Beclonato® é uma associação de ésteres de betametasona que produz efeito antiinflamatório e anti-reumático. A atividade terapêutica imediata é fornecida pelo éster solúvel, fosfato dissódico de betametasona, o qual é rapidamente absorvido após a injeção. A atividade prolongada é promovida pelo dipropionato de betametasona que, por ser de absorção lenta, controla os sintomas durante longo período. O tamanho reduzido do cristal de dipropionato de betametasona permite o uso de agulha de fino calibre (até calibre 26) para administração intradérmica e intralesional. Beclonato® é uma suspensão aquosa injetável estéril de dipropionato de betametasona e fosfato dissódico de betametasona. Cada mL de Beclonato® contém 5mg de betametasona como dipropionato e 2mg de betametasona como fosfato dissódico, em veículo estéril tamponado e conservado.

Os glicocorticoides, como a betametasona, causam profundos e variados efeitos metabólicos e modificam a resposta imunológica do organismo a diversos estímulos. A betametasona possui grande atividade glicocorticoide e pequena atividade mineralocorticoide.

INDICAÇÕ®ES

Beclonato® está indicado para o tratamento de doenças agudas e crônicas responsivas aos corticoides. A terapia hormonal corticosteroide é coadjuvante e não substitui a terapêutica convencional.

Alterações osteomusculares e de tecidos moles – Artrite reumatoide, osteoartrite, bursite, espondilite anquilosante, epicondilite, radiculite, coccidinia, ciática, lumbago, torcicolo, cisto ganglionar, exostose, fascite. Condições alérgicas – Asma brônquica crônica (inclusive terapia adjuvante para o estado de mal asmático), febre-do-feno, edema angioneurótico, bronquite alérgica, rinite alérgica sazonal ou perene, reações medicamentosas, doença do sono, picadas de insetos.

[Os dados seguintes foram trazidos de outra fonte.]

-- pv_equiv track=rewrite | github.com/ali4006/HCP-reproducibility-paper | bin/code/regions.py | sort_func
-- ===== SOURCE A (Python) =====
-- prefixes = [ 'left', 'right', 'inf', 'lat', 'lateral', '3rd', '4th', 'non' ]
--
-- def sort_func(x):
--     x = x.lower()
--     def prefixed(s):
--         for x in prefixes:
--             if s.startswith(x):
--                 return True
--         return False
--     while(prefixed(x)):
--         s = x.split(' ')
--         x = ' '.join(s[1:])
--     return x
-- ===== SOURCE B (Python) =====
-- prefixes = [ 'left', 'right', 'inf', 'lat', 'lateral', '3rd', '4th', 'non' ]
--
-- def sort_func(x):
--     words = x.lower().split(' ')
--     i = 0
--     while i < len(words) and any(words[i].startswith(p) for p in prefixes):
--         i += 1
--     return ' '.join(words[i:])
-- ===== Notes on version B (the rewrite author's own statement) =====
-- stated objective: simpler
-- what changed: B splits the lowercased string once and drops leading prefixed words with a single index scan, then joins the tail, instead of A's while-loop that re-splits and re-joins the whole string on every dropped word.
import Mathlib
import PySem

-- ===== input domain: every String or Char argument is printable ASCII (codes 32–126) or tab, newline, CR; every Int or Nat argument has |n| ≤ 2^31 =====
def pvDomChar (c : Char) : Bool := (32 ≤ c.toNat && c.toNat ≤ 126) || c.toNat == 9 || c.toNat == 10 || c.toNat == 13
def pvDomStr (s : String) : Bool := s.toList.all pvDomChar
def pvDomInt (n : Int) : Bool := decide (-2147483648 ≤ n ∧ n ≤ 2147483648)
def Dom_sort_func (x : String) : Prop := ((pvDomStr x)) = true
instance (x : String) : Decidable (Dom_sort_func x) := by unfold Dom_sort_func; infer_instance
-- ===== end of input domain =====

-- B splits the lowercased string once and drops leading prefixed words with a single scan,
-- then joins the tail, instead of A's while-loop that re-splits and re-joins the whole
-- string on every dropped word (objective: simpler).

-- ===== PORT A =====
-- module constant 'prefixes'
def pv_prefixes : List (List Char) :=
  [['l','e','f','t'], ['r','i','g','h','t'], ['i','n','f'], ['l','a','t'],
   ['l','a','t','e','r','a','l'], ['3','r','d'], ['4','t','h'], ['n','o','n']]

-- A's inner 'prefixed': a for-loop with early 'return True' = any
def prefixedA (s : List Char) : Bool := pv_prefixes.any (fun p => PySem.Chars.startswith s p)

-- Termination helpers for loopA's while-loop (cited by name in decreasing_by; wsplit is the
-- proof-side characterisation of x.split(' ') for the single-char separator).
def wsplit : List Char → List (List Char)
  | [] => [[]]
  | c :: t =>
      if c = ' ' then [] :: wsplit t
      else match wsplit t with
        | [] => [[c]]          -- unreachable: wsplit never returns []
        | h :: r => (c :: h) :: r

lemma wsplit_ne_nil (x : List Char) : wsplit x ≠ [] := by
  match x with
  | [] => simp [wsplit]
  | c :: t =>
    simp only [wsplit]
    split
    · simp
    · split <;> simp

lemma join_cons_head (c : Char) (h : List Char) (r : List (List Char)) :
    PySem.Chars.join [' '] ((c :: h) :: r) = c :: PySem.Chars.join [' '] (h :: r) := by
  cases r with
  | nil => simp [PySem.Chars.join_singleton]
  | cons b s => simp [PySem.Chars.join_cons_cons]

lemma join_wsplit (x : List Char) : PySem.Chars.join [' '] (wsplit x) = x := by
  induction x with
  | nil => simp [wsplit, PySem.Chars.join_singleton]
  | cons c t ih =>
    by_cases hc : c = ' '
    · subst hc
      cases hr : wsplit t with
      | nil => exact absurd hr (wsplit_ne_nil t)
      | cons h r =>
        rw [hr] at ih
        simp only [wsplit, if_true, hr]
        rw [PySem.Chars.join_cons_cons]
        simp [ih]
    · cases hr : wsplit t with
      | nil => exact absurd hr (wsplit_ne_nil t)
      | cons h r =>
        rw [hr] at ih
        simp only [wsplit, if_neg hc, hr]
        rw [join_cons_head, ih]

lemma splitOn_go_space (fuel : Nat) (l cur : List Char) (acc : List (List Char))
    (hf : l.length < fuel) :
    PySem.Chars.splitOn.go [' '] fuel l cur acc =
      acc.reverse ++ (match wsplit l with
        | [] => []
        | h :: r => (cur.reverse ++ h) :: r) := by
  induction fuel generalizing l cur acc with
  | zero => omega
  | succ f ih =>
    cases l with
    | nil => simp [PySem.Chars.splitOn.go, wsplit]
    | cons c rest =>
      by_cases hc : c = ' '
      · subst hc
        have hpre : List.isPrefixOf [' '] (' ' :: rest) = true := by simp [List.isPrefixOf]
        rw [PySem.Chars.splitOn.go]
        simp only [hpre, if_true]
        have hdrop : List.drop [' '].length (' ' :: rest) = rest := by simp
        rw [hdrop, ih rest [] (cur.reverse :: acc) (by simpa using Nat.lt_of_succ_lt_succ hf)]
        cases hr : wsplit rest with
        | nil => exact absurd hr (wsplit_ne_nil rest)
        | cons h r =>
          simp [wsplit, hr]
      · have hpre : List.isPrefixOf [' '] (c :: rest) = false := by
          simp [List.isPrefixOf]; exact fun h => hc h.symm
        rw [PySem.Chars.splitOn.go]
        simp only [hpre, Bool.false_eq_true, if_false]
        rw [ih rest (c :: cur) acc (by simpa using Nat.lt_of_succ_lt_succ hf)]
        cases hr : wsplit rest with
        | nil => exact absurd hr (wsplit_ne_nil rest)
        | cons h r =>
          simp [wsplit, hr, if_neg hc]

lemma splitOn_space (x : List Char) : PySem.Chars.splitOn x [' '] = wsplit x := by
  rw [PySem.Chars.splitOn, splitOn_go_space (x.length + 1) x [] [] (by omega)]
  cases hr : wsplit x with
  | nil => exact absurd hr (wsplit_ne_nil x)
  | cons h r => simp

lemma prefixedA_nil : prefixedA [] = false := by decide

lemma loopA_dec (x : List Char) (h : prefixedA x = true) :
    (PySem.Chars.join [' '] (PySem.List.slice (PySem.Chars.splitOn x [' ']) (some 1) none)).length < x.length := by
  have hx : x ≠ [] := by rintro rfl; rw [prefixedA_nil] at h; cases h
  rw [splitOn_space]
  cases hr : wsplit x with
  | nil => exact absurd hr (wsplit_ne_nil x)
  | cons w r =>
    have hslice : PySem.List.slice (w :: r) (some 1) none = r := by
      simp [PySem.List.slice_from]
    rw [hslice]
    have hx' : PySem.Chars.join [' '] (w :: r) = x := by rw [← hr, join_wsplit]
    cases r with
    | nil =>
      rw [PySem.Chars.join_nil]
      simp only [List.length_nil]
      exact List.length_pos_of_ne_nil hx
    | cons b s =>
      rw [PySem.Chars.join_cons_cons] at hx'
      have := congrArg List.length hx'
      simp at this
      omega

-- A's while loop: while prefixed(x): x = ' '.join(x.split(' ')[1:])
def loopA (x : List Char) : List Char :=
  if h : prefixedA x = true then
    loopA (PySem.Chars.join [' '] (PySem.List.slice (PySem.Chars.splitOn x [' ']) (some 1) none))
  else x
termination_by x.length
decreasing_by exact loopA_dec x h

def sort_func (x : String) : String :=
  String.ofList (loopA (PySem.Chars.lower x.toList))

-- ===== PORT B =====
-- B's per-word check: any(words[i].startswith(p) for p in prefixes)
def startsAnyB (w : List Char) : Bool := pv_prefixes.any (fun p => PySem.Chars.startswith w p)

-- B's index loop: advance i past leading prefixed words; the result is words[i:]
def skipPrefixed : List (List Char) → List (List Char)
  | [] => []
  | w :: r => if startsAnyB w then skipPrefixed r else w :: r

def sort_func_alt (x : String) : String :=
  String.ofList (PySem.Chars.join [' ']
    (skipPrefixed (PySem.Chars.splitOn (PySem.Chars.lower x.toList) [' '])))

-- ===== PRECONDITION & SPEC =====
def Spec_sort_func (x : String) (out : String) : Prop := out = sort_func_alt x
instance (x : String) (out : String) : Decidable (Spec_sort_func x out) := by unfold Spec_sort_func; infer_instance

-- ===== CLAIM (what is proved, stated in full; the proofs are below) =====
def Claim_equal_sort_func : Prop := ∀ (x : String), Dom_sort_func x → Spec_sort_func x (sort_func x)

-- ===== LEMMAS AND PROOFS =====

lemma wsplit_no_space (x : List Char) : ∀ w ∈ wsplit x, ' ' ∉ w := by
  induction x with
  | nil => simp [wsplit]
  | cons c t ih =>
    by_cases hc : c = ' '
    · subst hc
      intro w hw
      simp only [wsplit, if_true, List.mem_cons] at hw
      rcases hw with rfl | hw
      · simp
      · exact ih w hw
    · cases hr : wsplit t with
      | nil => exact absurd hr (wsplit_ne_nil t)
      | cons h r =>
        intro w hw
        simp only [wsplit, if_neg hc, hr, List.mem_cons] at hw
        rcases hw with rfl | hw
        · have hh := ih h (by rw [hr]; exact List.mem_cons_self)
          intro hmem
          rcases List.mem_cons.mp hmem with h1 | h1
          · exact hc h1.symm
          · exact hh h1
        · exact ih w (by rw [hr]; exact List.mem_cons_of_mem _ hw)

lemma wsplit_of_no_space (w : List Char) (hw : ' ' ∉ w) : wsplit w = [w] := by
  induction w with
  | nil => rfl
  | cons c t ih =>
    have hc : c ≠ ' ' := fun h => hw (by simp [h])
    have ht := ih (fun h => hw (List.mem_cons_of_mem _ h))
    simp [wsplit, hc, ht]

lemma wsplit_append_space (w t : List Char) (hw : ' ' ∉ w) :
    wsplit (w ++ ' ' :: t) = w :: wsplit t := by
  induction w with
  | nil => simp [wsplit]
  | cons c w' ih =>
    have hc : c ≠ ' ' := fun h => hw (by simp [h])
    have := ih (fun h => hw (List.mem_cons_of_mem _ h))
    simp only [List.cons_append, wsplit, if_neg hc, this]

lemma wsplit_join (ws : List (List Char)) (h : ws ≠ []) (hs : ∀ w ∈ ws, ' ' ∉ w) :
    wsplit (PySem.Chars.join [' '] ws) = ws := by
  induction ws with
  | nil => simp at h
  | cons w r ih =>
    cases r with
    | nil =>
      rw [PySem.Chars.join_singleton]
      exact wsplit_of_no_space w (hs w List.mem_cons_self)
    | cons b s =>
      rw [PySem.Chars.join_cons_cons]
      have hjoin : w ++ [' '] ++ PySem.Chars.join [' '] (b :: s)
          = w ++ ' ' :: PySem.Chars.join [' '] (b :: s) := by simp
      rw [hjoin, wsplit_append_space _ _ (hs w List.mem_cons_self)]
      rw [ih (by simp) (fun v hv => hs v (List.mem_cons_of_mem _ hv))]

lemma isPrefixOf_append_space (p w t : List Char) (hp : ' ' ∉ p) :
    p.isPrefixOf (w ++ ' ' :: t) = p.isPrefixOf w := by
  induction p generalizing w with
  | nil => simp [List.isPrefixOf]
  | cons a p' ih =>
    cases w with
    | nil =>
      have ha : a ≠ ' ' := fun h => hp (by simp [h])
      simp [List.isPrefixOf]
      exact fun h => absurd h ha
    | cons b w' =>
      simp only [List.cons_append, List.isPrefixOf]
      rw [ih w' (fun h => hp (List.mem_cons_of_mem _ h))]

lemma prefixedA_append_space (w t : List Char) :
    prefixedA (w ++ ' ' :: t) = prefixedA w := by
  have hps : ∀ p ∈ pv_prefixes, ' ' ∉ p := by decide
  simp only [prefixedA, PySem.Chars.startswith]
  have : ∀ (l : List (List Char)), (∀ p ∈ l, ' ' ∉ p) →
      (l.any fun p => p.isPrefixOf (w ++ ' ' :: t)) = l.any fun p => p.isPrefixOf w := by
    intro l hl
    induction l with
    | nil => rfl
    | cons a l' ih =>
      simp only [List.any_cons, isPrefixOf_append_space a w t (hl a List.mem_cons_self),
        ih (fun p hp => hl p (List.mem_cons_of_mem _ hp))]
  exact this pv_prefixes hps

lemma loopA_join (ws : List (List Char)) (h : ws ≠ []) (hs : ∀ w ∈ ws, ' ' ∉ w) :
    loopA (PySem.Chars.join [' '] ws) = PySem.Chars.join [' '] (skipPrefixed ws) := by
  induction ws with
  | nil => simp at h
  | cons w r ih =>
    cases r with
    | nil =>
      rw [PySem.Chars.join_singleton]
      by_cases hw : prefixedA w = true
      · rw [loopA, dif_pos hw, splitOn_space, wsplit_of_no_space w (hs w List.mem_cons_self)]
        have hslice : PySem.List.slice [w] (some 1) none = ([] : List (List Char)) := by
          simp [PySem.List.slice_from]
        rw [hslice, PySem.Chars.join_nil, loopA, dif_neg (by rw [prefixedA_nil]; simp)]
        have hb : startsAnyB w = true := by simpa [prefixedA, startsAnyB] using hw
        simp [skipPrefixed, hb, PySem.Chars.join_nil]
      · rw [loopA, dif_neg hw]
        have : startsAnyB w = false := by simpa [prefixedA, startsAnyB] using hw
        simp [skipPrefixed, this, PySem.Chars.join_singleton]
    | cons b s =>
      rw [PySem.Chars.join_cons_cons]
      have hjoin : w ++ [' '] ++ PySem.Chars.join [' '] (b :: s)
          = w ++ ' ' :: PySem.Chars.join [' '] (b :: s) := by simp
      rw [hjoin]
      by_cases hw : prefixedA w = true
      · rw [loopA, dif_pos (by rw [prefixedA_append_space]; exact hw)]
        rw [splitOn_space, wsplit_append_space _ _ (hs w List.mem_cons_self),
          wsplit_join (b :: s) (by simp) (fun v hv => hs v (List.mem_cons_of_mem _ hv))]
        have hslice : PySem.List.slice (w :: b :: s) (some 1) none = b :: s := by
          simp [PySem.List.slice_from]
        rw [hslice, ih (by simp) (fun v hv => hs v (List.mem_cons_of_mem _ hv))]
        have : startsAnyB w = true := by simpa [prefixedA, startsAnyB] using hw
        simp [skipPrefixed, this]
      · rw [loopA, dif_neg (by rw [prefixedA_append_space]; exact hw)]
        have : startsAnyB w = false := by simpa [prefixedA, startsAnyB] using hw
        rw [show skipPrefixed (w :: b :: s) = w :: b :: s by simp [skipPrefixed, this]]
        rw [PySem.Chars.join_cons_cons, hjoin]

-- ===== VERDICT (by name: the statement is the Claim_ definition above) =====
theorem sort_func_spec : Claim_equal_sort_func := by
  intro x _
  unfold Spec_sort_func sort_func sort_func_alt
  set y := PySem.Chars.lower x.toList with hy
  have h1 : loopA y = PySem.Chars.join [' '] (skipPrefixed (wsplit y)) := by
    conv_lhs => rw [← join_wsplit y]
    exact loopA_join (wsplit y) (wsplit_ne_nil y) (wsplit_no_space y)
  rw [splitOn_space, h1]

Condições dermatológicas – Dermatite atópica (eczema numular), neurodermatite (líquen simples circunscrito),

dermatite de contato, dermatite solar grave, urticária, líquen plano hipertrófico, necrobiose lipoídica diabética, alopecia

areata, lúpus eritematoso discoide, psoríase, queloides, pênfigo, dermatite herpetiforme, acne cística.

Colagenoses – Lúpus eritematoso sistêmico, esclerodermia, dermatomiosite, periarterite nodosa.

Neoplasias – Para o tratamento paliativo de leucemias e linfomas em adultos, leucemia aguda da infância.

Outras condições – Síndrome adrenogenital, colite ulcerativa, ileíte regional, espru, afecções dos pés (bursite sob

heloma duro, hallux rigidus, 5° dedo varo), afecções necessitando de injeções subconjuntivais, discrasias sanguíneas

que respondem aos corticosteroides, nefrite e síndrome nefróitica.

A insuficiência adrenocortical primária ou secundária poderá ser tratada com Beclonato®, mas deverá ser suplementada com mineralocorticoides.

Beclonato® é recomendado para: 1) injeções intramusculares em doenças que respondem aos corticoides sistêmicos; 2) injeções diretamente nos tecidos moles afetados, quando indicado; 3) injeções intra-articulares e periarticulares em artrites; 4) injeção intralesional em várias condições dermatológicas e 5) injeção local em certas alterações inflamatórias e císticas do pé.

CONTRA-INDICAÇÕES

COMO COM OUTROS CORTICOIDES, BECLONATO® ESTÁ CONTRA-INDICADO EM PACIENTES COM INFECÇÕES SISTÊMICAS POR FUNGOS, EM PACIENTES COM HIPERSENSIBILIDADE AO DIPROPIONATO DE BETAMETASONA, FOSFATO DISSÓDICO DE BETAMETASONA, A OUTROS CORTICOSTEROIDES OU A QUALQUER OUTRO COMPONENTE DA FÓRMULA.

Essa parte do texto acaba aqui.